-- pv_equiv track=rewrite | github.com/sds2317884/Algorithm | Programmers/Lv.1/Programmers_1-20.py | solution
-- ===== SOURCE A (Python) =====
-- def solution(absolutes, signs):
--     sum = 0
--     for i in range(len(absolutes)):
--         if signs[i] == False:
--             sum += absolutes[i] * -1
--         else:
--             sum += absolutes[i]
--     return sum
-- ===== SOURCE B (Python) =====
-- def solution(absolutes, signs):
--     total = sum(absolutes)
--     neg = 0
--     for a, s in zip(absolutes, signs):
--         if s == False:
--             neg += a
--     return total - 2 * neg
-- ===== Notes on version B (the rewrite author's own statement) =====
-- stated objective: alternative
-- what changed: Replaces the indexed signed-accumulation loop with a sum-then-correct decomposition: total = sum(absolutes), neg = sum of absolutes paired with a False sign via zip, result = total - 2*neg.
import Mathlib
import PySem

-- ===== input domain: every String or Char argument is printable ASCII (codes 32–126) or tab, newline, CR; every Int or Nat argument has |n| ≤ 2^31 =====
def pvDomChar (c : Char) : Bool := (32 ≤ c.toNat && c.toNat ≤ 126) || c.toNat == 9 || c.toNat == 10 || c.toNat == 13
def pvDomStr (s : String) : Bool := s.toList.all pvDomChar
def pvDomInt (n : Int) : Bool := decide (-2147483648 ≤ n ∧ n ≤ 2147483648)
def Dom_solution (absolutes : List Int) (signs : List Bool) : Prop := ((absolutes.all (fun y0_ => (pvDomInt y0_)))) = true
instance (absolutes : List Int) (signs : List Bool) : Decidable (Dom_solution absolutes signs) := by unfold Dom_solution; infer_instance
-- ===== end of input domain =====

-- B replaces A's indexed signed-accumulation loop by sum(absolutes) minus twice the
-- False-signed part gathered over zip(absolutes, signs) (objective: alternative decomposition).


-- ===== PORT A =====
def solution (absolutes : List Int) (signs : List Bool) : Int :=
  (PySem.List.pyRange 0 absolutes.length 1).foldl
    (fun s i =>
      if PySem.List.pyGetD signs i false == false then
        s + PySem.List.pyGetD absolutes i 0 * (-1)
      else
        s + PySem.List.pyGetD absolutes i 0)
    0

-- ===== PORT B =====
def solution_alt (absolutes : List Int) (signs : List Bool) : Int :=
  let total := absolutes.sum
  let neg := (absolutes.zip signs).foldl
    (fun n p => if p.2 == false then n + p.1 else n) 0
  total - 2 * neg

-- ===== PRECONDITION & SPEC =====
-- Pre_ excludes exactly the inputs where A raises IndexError (signs shorter than absolutes).
def Pre_solution (absolutes : List Int) (signs : List Bool) : Prop :=
  absolutes.length ≤ signs.length
instance (absolutes : List Int) (signs : List Bool) : Decidable (Pre_solution absolutes signs) := by
  unfold Pre_solution; infer_instance
def pvWitness_solution : List Int × List Bool := ([1, -2, 3], [true, false, true])

def Spec_solution (absolutes : List Int) (signs : List Bool) (out : Int) : Prop :=
  out = solution_alt absolutes signs
instance (absolutes : List Int) (signs : List Bool) (out : Int) : Decidable (Spec_solution absolutes signs out) := by
  unfold Spec_solution; infer_instance

-- ===== CLAIM (what is proved, stated in full; the proofs are below) =====
def Claim_equal_solution : Prop := ∀ (absolutes : List Int) (signs : List Bool), Dom_solution absolutes signs → Pre_solution absolutes signs → Spec_solution absolutes signs (solution absolutes signs)

-- ===== LEMMAS AND PROOFS =====

-- A's loop body and B's neg-loop body, named for the lemmas.
def pvBodyA (absolutes : List Int) (signs : List Bool) (s : Int) (i : Int) : Int :=
  if PySem.List.pyGetD signs i false == false then
    s + PySem.List.pyGetD absolutes i 0 * (-1)
  else
    s + PySem.List.pyGetD absolutes i 0

def pvBodyNeg (n : Int) (p : Int × Bool) : Int :=
  if p.2 == false then n + p.1 else n

-- A's range-indexed fold, started at index j, equals a fold over the zipped suffixes.
theorem pvRangeFold_eq_zipFold (la : List Int) :
    ∀ (ls : List Bool) (absolutes : List Int) (signs : List Bool) (j : ℕ) (acc : Int),
      absolutes.drop j = la → signs.drop j = ls → la.length ≤ ls.length →
      (PySem.List.pyRange (j : Int) absolutes.length 1).foldl (pvBodyA absolutes signs) acc
        = (la.zip ls).foldl (fun s p => if p.2 == false then s + p.1 * (-1) else s + p.1) acc := by
  induction la with
  | nil =>
    intro ls absolutes signs j acc hda hds _
    have hj : absolutes.length ≤ j := by
      by_contra h
      have := List.drop_eq_nil_iff.mp hda
      omega
    rw [PySem.List.pyRange_one_eq_nil (by exact_mod_cast hj)]
    simp
  | cons a t ih =>
    intro ls absolutes signs j acc hda hds hlen
    cases ls with
    | nil => simp at hlen
    | cons s ts =>
      have hj : j < absolutes.length := by
        by_contra h
        have : absolutes.drop j = [] := List.drop_eq_nil_iff.mpr (by omega)
        rw [this] at hda; exact absurd hda (by simp)
      have hjs : j < signs.length := by
        by_contra h
        have : signs.drop j = [] := List.drop_eq_nil_iff.mpr (by omega)
        rw [this] at hds; exact absurd hds (by simp)
      have hga : absolutes[j]? = some a := by
        have : (absolutes.drop j)[0]? = absolutes[j + 0]? := List.getElem?_drop
        rw [hda] at this; simpa using this.symm
      have hgs : signs[j]? = some s := by
        have : (signs.drop j)[0]? = signs[j + 0]? := List.getElem?_drop
        rw [hds] at this; simpa using this.symm
      rw [PySem.List.pyRange_one_cons (by exact_mod_cast hj)]
      rw [List.foldl_cons]
      have hstep : pvBodyA absolutes signs acc (j : Int)
          = (if s == false then acc + a * (-1) else acc + a) := by
        unfold pvBodyA
        rw [PySem.List.pyGetD_natCast, PySem.List.pyGetD_natCast]
        simp [List.getD, hga, hgs]
      have hda' : absolutes.drop (j + 1) = t := by
        have : absolutes.drop (j + 1) = (absolutes.drop j).drop 1 := by
          rw [List.drop_drop]
        rw [this, hda]; simp
      have hds' : signs.drop (j + 1) = ts := by
        have : signs.drop (j + 1) = (signs.drop j).drop 1 := by
          rw [List.drop_drop]
        rw [this, hds]; simp
      have hcast : ((j : Int) + 1) = ((j + 1 : ℕ) : Int) := by push_cast; ring
      rw [hstep, hcast, ih ts absolutes signs (j + 1) _ hda' hds' (by simpa using hlen)]
      simp [List.zip_cons_cons]

-- shift the accumulator out of B's neg fold
theorem pvNegFold_shift (l : List (Int × Bool)) :
    ∀ acc : Int, l.foldl pvBodyNeg acc = acc + l.foldl pvBodyNeg 0 := by
  induction l with
  | nil => intro acc; simp
  | cons p t ih =>
    intro acc
    rw [List.foldl_cons, List.foldl_cons, ih, ih (pvBodyNeg 0 p)]
    unfold pvBodyNeg
    split_ifs <;> ring

-- the signed fold equals the fst-sum minus twice the neg fold
theorem pvSignedFold_eq (l : List (Int × Bool)) :
    ∀ acc : Int,
      l.foldl (fun s p => if p.2 == false then s + p.1 * (-1) else s + p.1) acc
        = acc + (l.map Prod.fst).sum - 2 * l.foldl pvBodyNeg 0 := by
  induction l with
  | nil => intro acc; simp
  | cons p t ih =>
    intro acc
    rw [List.foldl_cons, List.foldl_cons, ih, pvNegFold_shift t (pvBodyNeg 0 p)]
    unfold pvBodyNeg
    simp only [List.map_cons, List.sum_cons]
    split_ifs <;> ring

-- ===== VERDICT (by name: the statement is the Claim_ definition above) =====
theorem solution_spec : Claim_equal_solution := by
  intro absolutes signs _ hpre
  unfold Spec_solution solution solution_alt
  have h0 : (PySem.List.pyRange ((0 : ℕ) : Int) absolutes.length 1).foldl (pvBodyA absolutes signs) 0
      = ((absolutes.zip signs).foldl (fun s p => if p.2 == false then s + p.1 * (-1) else s + p.1) 0) := by
    exact pvRangeFold_eq_zipFold absolutes signs absolutes signs 0 0 (by simp) (by simp)
      (by simpa [List.length_zip] using hpre)
  have h1 := h0
  rw [pvSignedFold_eq] at h1
  have hfst : ((absolutes.zip signs).map Prod.fst) = absolutes :=
    List.map_fst_zip hpre
  rw [hfst] at h1
  simp only [Nat.cast_zero] at h1
  calc (PySem.List.pyRange 0 absolutes.length 1).foldl
        (fun s i => if PySem.List.pyGetD signs i false == false then
          s + PySem.List.pyGetD absolutes i 0 * (-1) else s + PySem.List.pyGetD absolutes i 0) 0
      = (PySem.List.pyRange 0 absolutes.length 1).foldl (pvBodyA absolutes signs) 0 := rfl
    _ = 0 + absolutes.sum - 2 * (absolutes.zip signs).foldl pvBodyNeg 0 := h1
    _ = absolutes.sum - 2 * (absolutes.zip signs).foldl
          (fun n p => if p.2 == false then n + p.1 else n) 0 := by
        rw [zero_add]; rfl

---+---

In the entries, how many lines include the string "symm"? Only the number should be given.

2